Il n’y a pas un problème de vocation. Les jeunes veulent être enseignants mais on ne leur en donne pas la possibilité. L’absence de formation est l’élément qui les a le plus détourné du métier ces dernières années. Plus encore que la question de la rémunération. On ne peut pas faire cinq ans d’études, d’efforts, et réussir un concours de très haut niveau pour se retrouver sans armure devant des élèves !
Par ailleurs, en allongeant la durée d’études, on a écarté les jeunes de milieux modestes. La masterisation [recrutement des enseignants au niveau master, NDLR] n’est pas remise en cause, mais grâce au pré-recrutement et aux bourses, nous allons aider les jeunes de familles modestes qui souhaitent devenir enseignants mais ne peuvent pas payer des études longues. Il faut une formation professionnalisante avec un pré-recrutement. Ceux qui se destinent à l’enseignement vont apprendre ce métier.

Le changement dans la formation des enseignants, sera-t-il vraiment observable dès la rentrée 2013, date à laquelle les Espé (Ecoles supérieures du professorat et de l’éducation) doivent ouvrir ?

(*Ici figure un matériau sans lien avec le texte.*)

lemma rowB_flatMap (hm : List String) :
    row_invalid_list_alt hm
      = (List.range (hm.headD "").toList.length).flatMap (fun c =>
          (List.range hm.length).flatMap (fun r =>
            if (hm.getD r "").toList.getD c ' ' == 'p' then rilOutB hm r c else [])) := by
  unfold row_invalid_list_alt
  have hstep : ∀ (c : Nat),
      (fun (acc2 : List (Int × Int)) (r : Nat) =>
        if (hm.getD r "").toList.getD c ' ' == 'p' then rilEmit hm r c acc2 else acc2)
      = (fun acc2 r => acc2 ++
          (if (hm.getD r "").toList.getD c ' ' == 'p' then rilOutB hm r c else [])) := by
    intro c
    funext acc2 r
    by_cases hp : (hm.getD r "").toList.getD c ' ' == 'p'
    · simp only [hp, if_true]
      exact rilEmit_eq hm r c acc2
    · rw [if_neg hp, if_neg hp, List.append_nil]
  rw [show (fun (acc : List (Int × Int)) (c : Nat) =>
        (List.range hm.length).foldl
          (fun acc2 r =>
            if (hm.getD r "").toList.getD c ' ' == 'p' then rilEmit hm r c acc2 else acc2)
          acc)
      = (fun acc c => acc ++ (List.range hm.length).flatMap (fun r =>
          if (hm.getD r "").toList.getD c ' ' == 'p' then rilOutB hm r c else [])) from by
    funext acc c
    rw [hstep c, PySem.List.foldl_append_eq_flatMap]]
  rw [PySem.List.foldl_append_eq_flatMap, List.nil_append]

lemma filter_range_gt (W c : Nat) (q : Nat → Bool) (hc : c < W) :
    (List.range W).filter (fun d => decide (c < d) && q d)
      = (List.range' (c + 1) (W - (c + 1))).filter q := by
  have hsplit : List.range W = List.range' 0 (c + 1) ++ List.range' (c + 1) (W - (c + 1)) := by
    rw [List.range_eq_range',
      show List.range' (c + 1) (W - (c + 1)) = List.range' (0 + (c + 1)) (W - (c + 1)) by
        norm_num,
      List.range'_append_1]
    congr 1
    omega
  rw [hsplit, List.filter_append]
  have h1 : (List.range' 0 (c + 1)).filter (fun d => decide (c < d) && q d) = [] := by
    rw [List.filter_eq_nil_iff]
    intro a ha
    have := List.mem_range'_1.mp ha
    simp only [Bool.and_eq_true, decide_eq_true_eq, not_and]
    intro h
    omega
  have h2 : (List.range' (c + 1) (W - (c + 1))).filter (fun d => decide (c < d) && q d)
      = (List.range' (c + 1) (W - (c + 1))).filter q := by
    apply List.filter_congr
    intro a ha
    have h3 := List.mem_range'_1.mp ha
    have h4 : c < a := by omega
    simp [h4]
  rw [h1, h2, List.nil_append]

lemma filter_range_lt (W c : Nat) (q : Nat → Bool) (hc : c ≤ W) :
    (List.range W).filter (fun d => decide (d < c) && q d)
      = (List.range c).filter q := by
  have hsplit : List.range W = List.range' 0 c ++ List.range' c (W - c) := by
    rw [List.range_eq_range',
      show List.range' c (W - c) = List.range' (0 + c) (W - c) by norm_num,
      List.range'_append_1]
    congr 1
    omega
  rw [hsplit, List.filter_append]
  have h1 : (List.range' c (W - c)).filter (fun d => decide (d < c) && q d) = [] := by
    rw [List.filter_eq_nil_iff]
    intro a ha
    have := List.mem_range'_1.mp ha
    simp only [Bool.and_eq_true, decide_eq_true_eq, not_and]
    intro h
    omega
  have h2 : (List.range' 0 c).filter (fun d => decide (d < c) && q d)
      = (List.range' 0 c).filter q := by
    apply List.filter_congr
    intro a ha
    have h3 := List.mem_range'_1.mp ha
    have h4 : a < c := by omega
    simp [h4]
  rw [h1, h2, List.append_nil, ← List.range_eq_range']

Une partie de la loi s’appliquera dès la rentrée 2013. Quant à la création des Espé, qui seront au sein des universités mais auront une identité propre, cela ne peut pas figurer dans le cadre de la loi. Comme la place du concours et les contenus de formation, qui pourront figurer dans un décret.
Le problème des maquettes de formation sera étudié dans le cadre des universités et les ministères de l’Education nationale et de l’Enseignement supérieur devront se mettre d’accord, comme sur la question du rapport Espé-universités.
Un premier signe a déjà été envoyé avec la création de 6.000 emplois d’avenir enseignants dès 2013. On a anticipé sur le vote de la loi. C’est un message fort.

Avez-vous vu les lignes et oppositions classiques bouger pendant la concertation ?  

Au départ, courant juillet, nous avons entendu un certain nombre de positions qui étaient un rappel des positions classiques que nous connaissons de la part des syndicats, des parents d’élèves et des associations pédagogiques. Puis, fin juillet et lors de la reprise des travaux en août, par la discussion, les membres sont sortis des discours.  

En quoi cette concertation pour la refondation de l’école se distingue-t-elle du grand débat national sur l’avenir de l’école piloté par Claude Thélot en 2004 ?

Le débat Thélot était, avant tout, un état des lieux avec des préconisations pour une réforme de l’école. Là, nous poursuivons une toute autre ambition. Ce n’est pas une réforme de plus. Il s’agit d’une concertation qui a vocation à être l’acte premier de la refondation de l’école. Elle sera le socle de la loi. Elle permettra de dégager une ambition à partir de laquelle le ministre bâtira sa loi donnant les grandes orientations qui devront guider cette refondation. Ensuite, des circulaires préciseront ces orientations. Et la concertation continuera après la loi.